Mosque in Lima Puluh Kota, West Sumatra, Indonesia

Mutaqaddimin Mosque is an old mosque in Indonesia, located in Jorong Kapalo Tangah, Andaleh Nagari, Luhak District, Lima Puluh Kota Regency, West Sumatra. The mosque was built in 1930, making it the oldest mosque in Andaleh Nagari area.

The building of the mosque consists of main building and attached building, each crowned with a cupola. The mosque had ranked first for several times in the Assessment of Model Mosques on the district level conducted by the Ministry of Religious Affairs, as in 2009 and 2010, and in 2009 it also ranked third on the provincial level.
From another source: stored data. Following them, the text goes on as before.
-- pv_equiv track=rewrite | github.com/U-chom2/MoZuku | mozuku-lsp-py/mozuku_lsp/comment_extractor.py | _sanitize_latex_comment
-- ===== SOURCE A (Python) =====
-- def _sanitize_latex_comment(text: str) -> str:
--     """Sanitize LaTeX comment text."""
--     if not text:
--         return text
--
--     result = list(text)
--     result[0] = " "  # Replace %
--
--     # Replace consecutive % at start
--     idx = 1
--     while idx < len(result) and result[idx] == "%":
--         result[idx] = " "
--         idx += 1
--
--     # Replace leading whitespace
--     while idx < len(result) and result[idx] in " \t":
--         result[idx] = " "
--         idx += 1
--
--     return "".join(result)
-- ===== SOURCE B (Python) =====
-- def _sanitize_latex_comment(text: str) -> str:
--     """Sanitize LaTeX comment text."""
--     if not text:
--         return text
--     rest = text[1:]
--     after_percent = rest.lstrip('%')
--     after_ws = after_percent.lstrip(' \t')
--     n = 1 + (len(rest) - len(after_percent)) + (len(after_percent) - len(after_ws))
--     return ' ' * n + after_ws
-- ===== Notes on version B (the rewrite author's own statement) =====
-- stated objective: simpler
-- what changed: Replaces A's mutable char-array with two index-advancing while loops by peeling text[1:], using lstrip('%') and lstrip(' \t') to find the boundaries, and prepending the computed number of spaces.
import Mathlib
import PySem

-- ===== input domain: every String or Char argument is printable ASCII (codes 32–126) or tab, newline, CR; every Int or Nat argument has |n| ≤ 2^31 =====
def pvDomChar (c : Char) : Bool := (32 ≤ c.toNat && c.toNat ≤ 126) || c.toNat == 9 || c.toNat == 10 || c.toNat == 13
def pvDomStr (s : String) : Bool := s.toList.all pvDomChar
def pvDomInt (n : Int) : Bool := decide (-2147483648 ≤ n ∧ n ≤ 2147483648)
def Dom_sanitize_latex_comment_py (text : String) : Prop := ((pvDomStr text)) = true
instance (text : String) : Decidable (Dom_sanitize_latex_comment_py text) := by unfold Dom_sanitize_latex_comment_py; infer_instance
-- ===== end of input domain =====

-- B replaces A's mutable char array with two index-advancing while loops by lstrip-based
-- boundary finding plus a space-prefix of the computed length (objective: simpler).

-- ===== PORT A =====
-- second while loop: replace leading space/tab by ' ', keep the rest
def pvALoop2 : List Char → List Char
  | [] => []
  | c :: rest => if c == ' ' || c == '\t' then ' ' :: pvALoop2 rest else c :: rest

-- first while loop: replace leading '%' by ' ', then fall through to the second loop
def pvALoop1 : List Char → List Char
  | [] => pvALoop2 []
  | c :: rest => if c == '%' then ' ' :: pvALoop1 rest else pvALoop2 (c :: rest)

def sanitize_latex_comment_py (text : String) : String :=
  match text.toList with
  | [] => text                                   -- if not text: return text
  | _ :: rest => String.mk (' ' :: pvALoop1 rest) -- result[0] = " "; then the two while loops

-- ===== PORT B =====
def sanitize_latex_comment_py_alt (text : String) : String :=
  match text.toList with
  | [] => text
  | _ :: _ =>
    let rest := PySem.List.slice text.toList (some 1) none          -- text[1:]
    let afterPercent := rest.dropWhile (· == '%')                   -- rest.lstrip('%'), exact
    let afterWs := afterPercent.dropWhile (fun c => c == ' ' || c == '\t')  -- .lstrip(' \t'), exact
    let n := 1 + (rest.length - afterPercent.length) + (afterPercent.length - afterWs.length)
    String.mk (List.replicate n ' ' ++ afterWs)                     -- ' ' * n + after_ws

-- ===== PRECONDITION & SPEC =====
def Spec_sanitize_latex_comment_py (text : String) (out : String) : Prop := out = sanitize_latex_comment_py_alt text
instance (text : String) (out : String) : Decidable (Spec_sanitize_latex_comment_py text out) := by unfold Spec_sanitize_latex_comment_py; infer_instance

-- ===== CLAIM (what is proved, stated in full; the proofs are below) =====
def Claim_equal_sanitize_latex_comment_py : Prop := ∀ (text : String), Dom_sanitize_latex_comment_py text → Spec_sanitize_latex_comment_py text (sanitize_latex_comment_py text)

-- ===== LEMMAS AND PROOFS =====
theorem pvALoop2_eq (l : List Char) :
    pvALoop2 l = List.replicate (l.length - (l.dropWhile (fun c => c == ' ' || c == '\t')).length) ' '
      ++ l.dropWhile (fun c => c == ' ' || c == '\t') := by
  induction l with
  | nil => simp [pvALoop2]
  | cons c rest ih =>
    by_cases h : (c == ' ' || c == '\t') = true
    · have hlen : (rest.dropWhile (fun c => c == ' ' || c == '\t')).length ≤ rest.length :=
        List.length_dropWhile_le _ _
      simp [pvALoop2, List.dropWhile, h, ih]
      rw [Nat.succ_sub hlen]
      simp [List.replicate_succ]
    · simp [pvALoop2, List.dropWhile, h]

theorem pvALoop1_eq (l : List Char) :
    pvALoop1 l = List.replicate (l.length - (l.dropWhile (· == '%')).length) ' '
      ++ pvALoop2 (l.dropWhile (· == '%')) := by
  induction l with
  | nil => simp [pvALoop1]
  | cons c rest ih =>
    by_cases h : (c == '%') = true
    · have hlen : (rest.dropWhile (· == '%')).length ≤ rest.length :=
        List.length_dropWhile_le _ _
      simp [pvALoop1, List.dropWhile, h, ih]
      rw [Nat.succ_sub hlen]
      simp [List.replicate_succ]
    · simp [pvALoop1, List.dropWhile, h]

-- ===== VERDICT (by name: the statement is the Claim_ definition above) =====
theorem sanitize_latex_comment_py_spec : Claim_equal_sanitize_latex_comment_py := by
  intro text _
  unfold Spec_sanitize_latex_comment_py sanitize_latex_comment_py sanitize_latex_comment_py_alt
  cases htl : text.toList with
  | nil => rfl
  | cons c rest =>
    simp only [PySem.List.slice_from_one, List.tail_cons]
    rw [pvALoop1_eq, pvALoop2_eq]
    have h1 : (rest.dropWhile (· == '%')).length ≤ rest.length := List.length_dropWhile_le _ _
    have h2 : ((rest.dropWhile (· == '%')).dropWhile (fun c => c == ' ' || c == '\t')).length
        ≤ (rest.dropWhile (· == '%')).length := List.length_dropWhile_le _ _
    congr 1
    rw [show (1 + (rest.length - (rest.dropWhile (· == '%')).length)
        + ((rest.dropWhile (· == '%')).length
          - ((rest.dropWhile (· == '%')).dropWhile (fun c => c == ' ' || c == '\t')).length))
      = Nat.succ ((rest.length - (rest.dropWhile (· == '%')).length)
        + ((rest.dropWhile (· == '%')).length
          - ((rest.dropWhile (· == '%')).dropWhile (fun c => c == ' ' || c == '\t')).length)) by omega]
    simp only [List.replicate_succ, List.replicate_add, List.cons_append, List.append_assoc]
Currently, apart from being used for Islamic worshiping activities, the mosque of 24 × 18 meters is also used as a place for religious education for the surrounding community.

== History ==
The construction of the mosque was initiated by a number of ulamas (Muslim legal scholars) who joined the Ulama Union of Andaleh Nagari in 1930. Initially, the mosque was named Tuo Mosque due to the use of bamboo as its construction material. Previously, the local population had planned to use stone as a building material but was forced to use bamboo because Indonesia was still under the colonization of the Dutch East Indies at the time.
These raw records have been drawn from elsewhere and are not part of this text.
-- pv_equiv track=rewrite | github.com/BlockXAI/Canton_Ginie | backend/agents/fix_agent.py | _strip_sdk_banner
-- ===== SOURCE A (Python) =====
-- def _strip_sdk_banner(text: str) -> str:
--     lines = text.split("\n")
--     result = []
--     skip = True
--     for line in lines:
--         if skip and ("SDK" in line or "github.com" in line or "Running single" in line
--                      or "[INFO]" in line or "Compiling" in line or line.strip() == ""):
--             continue
--         skip = False
--         result.append(line)
--     return "\n".join(result) if result else text
-- ===== SOURCE B (Python) =====
-- def _is_banner(line):
--     return ("SDK" in line or "github.com" in line or "Running single" in line
--             or "[INFO]" in line or "Compiling" in line or line.strip() == "")
--
--
-- def _strip_sdk_banner(text: str) -> str:
--     # Peel one line at a time off the front of the string with partition and
--     # return the remaining suffix directly; no line list is ever built.
--     rest = text
--     while True:
--         line, sep, tail = rest.partition("\n")
--         if not _is_banner(line):
--             return rest
--         if not sep:
--             return text
--         rest = tail
-- ===== Notes on version B (the rewrite author's own statement) =====
-- stated objective: alternative
-- what changed: Instead of splitting the whole text into a list of lines and re-joining the accumulated survivors, B peels one line at a time off the front of the string with str.partition and returns the remaining suffix of the original string directly (no line list, no join), falling back to the original text when every line is banner.
import Mathlib
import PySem

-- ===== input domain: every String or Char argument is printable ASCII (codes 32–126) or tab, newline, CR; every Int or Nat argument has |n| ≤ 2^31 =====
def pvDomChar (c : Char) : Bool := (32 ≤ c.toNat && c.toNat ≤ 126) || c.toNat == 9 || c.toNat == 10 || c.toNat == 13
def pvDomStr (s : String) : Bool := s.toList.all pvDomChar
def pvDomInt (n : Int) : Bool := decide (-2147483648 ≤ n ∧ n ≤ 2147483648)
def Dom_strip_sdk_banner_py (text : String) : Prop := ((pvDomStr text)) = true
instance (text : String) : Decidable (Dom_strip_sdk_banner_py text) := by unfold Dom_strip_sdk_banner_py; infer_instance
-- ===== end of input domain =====

-- B replaces A's split-filter-join line list by peeling lines off the string front
-- with partition and returning the remaining suffix directly; equivalence on all inputs.

-- ===== PORT A =====
-- Port of A: split into lines, latch flag `skip`, accumulate, join or fall back to text.
def pvIsBanner (line : List Char) : Bool :=
  PySem.Chars.isIn "SDK".toList line || PySem.Chars.isIn "github.com".toList line ||
  PySem.Chars.isIn "Running single".toList line || PySem.Chars.isIn "[INFO]".toList line ||
  PySem.Chars.isIn "Compiling".toList line || (PySem.Chars.strip line == [])

def strip_sdk_banner_py (text : String) : String :=
  let lines := PySem.Chars.splitOn text.toList ['\n']
  let st := lines.foldl (fun (s : Bool × List (List Char)) line =>
    if s.1 && pvIsBanner line then s
    else (false, s.2 ++ [line])) (true, [])
  if st.2 ≠ [] then String.ofList (PySem.Chars.join ['\n'] st.2) else text

-- ===== PORT B =====
-- Port of B: rest.partition('\n') = (takeWhile (≠ '\n'), sep?, tail); loop on the suffix.
def pvAltGo (orig : List Char) (rest : List Char) : List Char :=
  if !pvIsBanner (rest.takeWhile (fun c => c != '\n')) then rest
  else
    match hd : rest.dropWhile (fun c => c != '\n') with
    | [] => orig                     -- sep empty: no '\n' left
    | _ :: tail => pvAltGo orig tail
termination_by rest.length
decreasing_by
  have h := List.length_dropWhile_le (p := fun c => c != '\n') (l := rest)
  rw [hd] at h; simp at h; omega

def strip_sdk_banner_py_alt (text : String) : String :=
  String.ofList (pvAltGo text.toList text.toList)

-- ===== PRECONDITION & SPEC =====
def Spec_strip_sdk_banner_py (text : String) (out : String) : Prop := out = strip_sdk_banner_py_alt text
instance (text : String) (out : String) : Decidable (Spec_strip_sdk_banner_py text out) := by unfold Spec_strip_sdk_banner_py; infer_instance

-- ===== CLAIM (what is proved, stated in full; the proofs are below) =====
def Claim_equal_strip_sdk_banner_py : Prop := ∀ (text : String), Dom_strip_sdk_banner_py text → Spec_strip_sdk_banner_py text (strip_sdk_banner_py text)

-- ===== LEMMAS AND PROOFS =====

-- PySem's splitOn with the single-char separator '\n' is Mathlib's List.splitOn '\n'.
theorem pvSplitOn_go (fuel : Nat) : ∀ (l cur : List Char) (acc : List (List Char)),
    l.length < fuel →
    PySem.Chars.splitOn.go ['\n'] fuel l cur acc
      = acc.reverse ++ (l.splitOn '\n').modifyHead (cur.reverse ++ ·) := by
  induction fuel with
  | zero => intro l cur acc h; omega
  | succ f ih =>
    intro l cur acc h
    match l with
    | [] =>
      rw [PySem.Chars.splitOn.go]
      · simp [List.splitOn]
      · omega
    | c :: rest =>
      by_cases hc : c = '\n'
      · subst hc
        rw [PySem.Chars.splitOn.go]
        rw [if_pos (by simp [List.isPrefixOf])]
        rw [show List.drop ['\n'].length ('\n' :: rest) = rest from rfl]
        rw [ih rest [] ((cur.reverse) :: acc) (by simp at h; omega)]
        have hs : (('\n') :: rest).splitOn '\n' = [] :: rest.splitOn '\n' := by
          simp [List.splitOn]
        rw [hs]
        cases hr : rest.splitOn '\n' <;> simp [List.modifyHead]
      · rw [PySem.Chars.splitOn.go]
        rw [if_neg (by simp [List.isPrefixOf]; exact fun hh => absurd hh.symm hc)]
        rw [ih rest (c :: cur) acc (by simp at h; omega)]
        have hs : (c :: rest).splitOn '\n'
            = (rest.splitOn '\n').modifyHead (c :: ·) := by
          simp [List.splitOn, List.splitOnP_cons, hc]
        rw [hs]
        cases hr : rest.splitOn '\n' <;> simp [List.modifyHead]

theorem pvSplitOn_eq (l : List Char) :
    PySem.Chars.splitOn l ['\n'] = l.splitOn '\n' := by
  rw [PySem.Chars.splitOn, pvSplitOn_go (l.length + 1) l [] [] (by omega)]
  cases hr : l.splitOn '\n' <;> simp [List.modifyHead]

-- Head/tail characterisation of splitOn '\n' in partition terms.
theorem pvSplitOn_cons_eq (l : List Char) :
    l.splitOn '\n' = l.takeWhile (fun c => c != '\n') ::
      (match l.dropWhile (fun c => c != '\n') with
       | [] => []
       | _ :: tail => tail.splitOn '\n') := by
  induction l with
  | nil => simp
  | cons c rest ih =>
    by_cases hc : c = '\n'
    · subst hc
      simp [List.splitOn, List.splitOnP_cons]
    · have hs : (c :: rest).splitOn '\n'
          = (rest.splitOn '\n').modifyHead (c :: ·) := by
        simp [List.splitOn, List.splitOnP_cons, hc]
      rw [hs, ih]
      simp [hc, List.modifyHead]

-- Once the latch is off (skip = false), A's loop appends every remaining line.
theorem pvFold_false (l : List (List Char)) (acc : List (List Char)) :
    l.foldl (fun (s : Bool × List (List Char)) line =>
      if s.1 && pvIsBanner line then s else (false, s.2 ++ [line])) (false, acc)
    = (false, acc ++ l) := by
  induction l generalizing acc with
  | nil => simp
  | cons x xs ih => simpa [List.foldl] using ih (acc ++ [x])

-- A's loop from the initial state computes dropWhile of the banner predicate.
theorem pvFold_dropWhile (l : List (List Char)) :
    (l.foldl (fun (s : Bool × List (List Char)) line =>
      if s.1 && pvIsBanner line then s else (false, s.2 ++ [line])) (true, [])).2
    = l.dropWhile pvIsBanner := by
  induction l with
  | nil => simp
  | cons x xs ih =>
    by_cases h : pvIsBanner x
    · rw [List.foldl_cons, if_pos (by simp [h]), List.dropWhile_cons_of_pos h]; exact ih
    · rw [List.foldl_cons, if_neg (by simp [h]), pvFold_false, List.dropWhile_cons_of_neg h]
      simp

-- B's suffix loop equals A's join-or-fallback over the dropped line list.
theorem pvAltGo_spec (orig l : List Char) :
    pvAltGo orig l
      = if (l.splitOn '\n').dropWhile pvIsBanner ≠ [] then
          PySem.Chars.join ['\n'] ((l.splitOn '\n').dropWhile pvIsBanner)
        else orig := by
  rw [pvAltGo, pvSplitOn_cons_eq l]
  by_cases hb : pvIsBanner (l.takeWhile (fun c => c != '\n'))
  · rw [if_neg (by simp [hb])]
    cases hd : l.dropWhile (fun c => c != '\n') with
    | nil => simp [List.dropWhile_cons_of_pos hb]
    | cons c tail =>
      rw [List.dropWhile_cons_of_pos hb]
      exact pvAltGo_spec orig tail
  · rw [if_pos (by simp [hb])]
    have hj : PySem.Chars.join ['\n'] (l.splitOn '\n') = l := by
      simpa [PySem.Chars.join] using List.intercalate_splitOn (xs := l) '\n'
    rw [pvSplitOn_cons_eq l] at hj
    rw [List.dropWhile_cons_of_neg (by simpa using hb), if_pos (by simp)]
    exact hj.symm
termination_by l.length
decreasing_by
  have h := List.length_dropWhile_le (p := fun c => c != '\n') (l := l)
  rw [hd] at h; simp at h; omega

-- ===== VERDICT (by name: the statement is the Claim_ definition above) =====
theorem strip_sdk_banner_py_spec : Claim_equal_strip_sdk_banner_py := by
  intro text _
  show strip_sdk_banner_py text = strip_sdk_banner_py_alt text
  simp only [strip_sdk_banner_py, strip_sdk_banner_py_alt, pvSplitOn_eq, pvFold_dropWhile,
    pvAltGo_spec]
  by_cases h : (text.toList.splitOn '\n').dropWhile pvIsBanner = []
  · simp [h]
  · simp [h]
After the independence of Indonesia in 1945, construction of the mosque was again cultivated by the local population by proceeding to seek funding from the government, but this was in vain because of its isolated location. Therefore the mosque became increasingly obsolete, and it was forced to be torn down. Shortly after being torn down, one of the kings of Bodi people, Datuk Pangulu Basah, re-initiated the construction of the mosque by donating a plot of his property. Knowing this, the local community then formed a bond called the Association of Muslim Youth Andaleh, which aimed to bring back the establishment of the mosque. Approximately 15 years later the mosque was re-inaugurated, although until now the construction is still continuing due to lack of assistance from the government, and only by relying on support from neighboring communities and rantaus overseas.

== Environment ==
In the courtyard of the mosque, there is a gate made of concrete layered ceramic colored in dark and light red. Within the gateways, there is one-meter-long iron bar that serves as a fence. At the end of the gate, there is a green canopy connected directly to the main entrance. The canopy also serves as a protection for the ceramic floor from the sunlight and rain.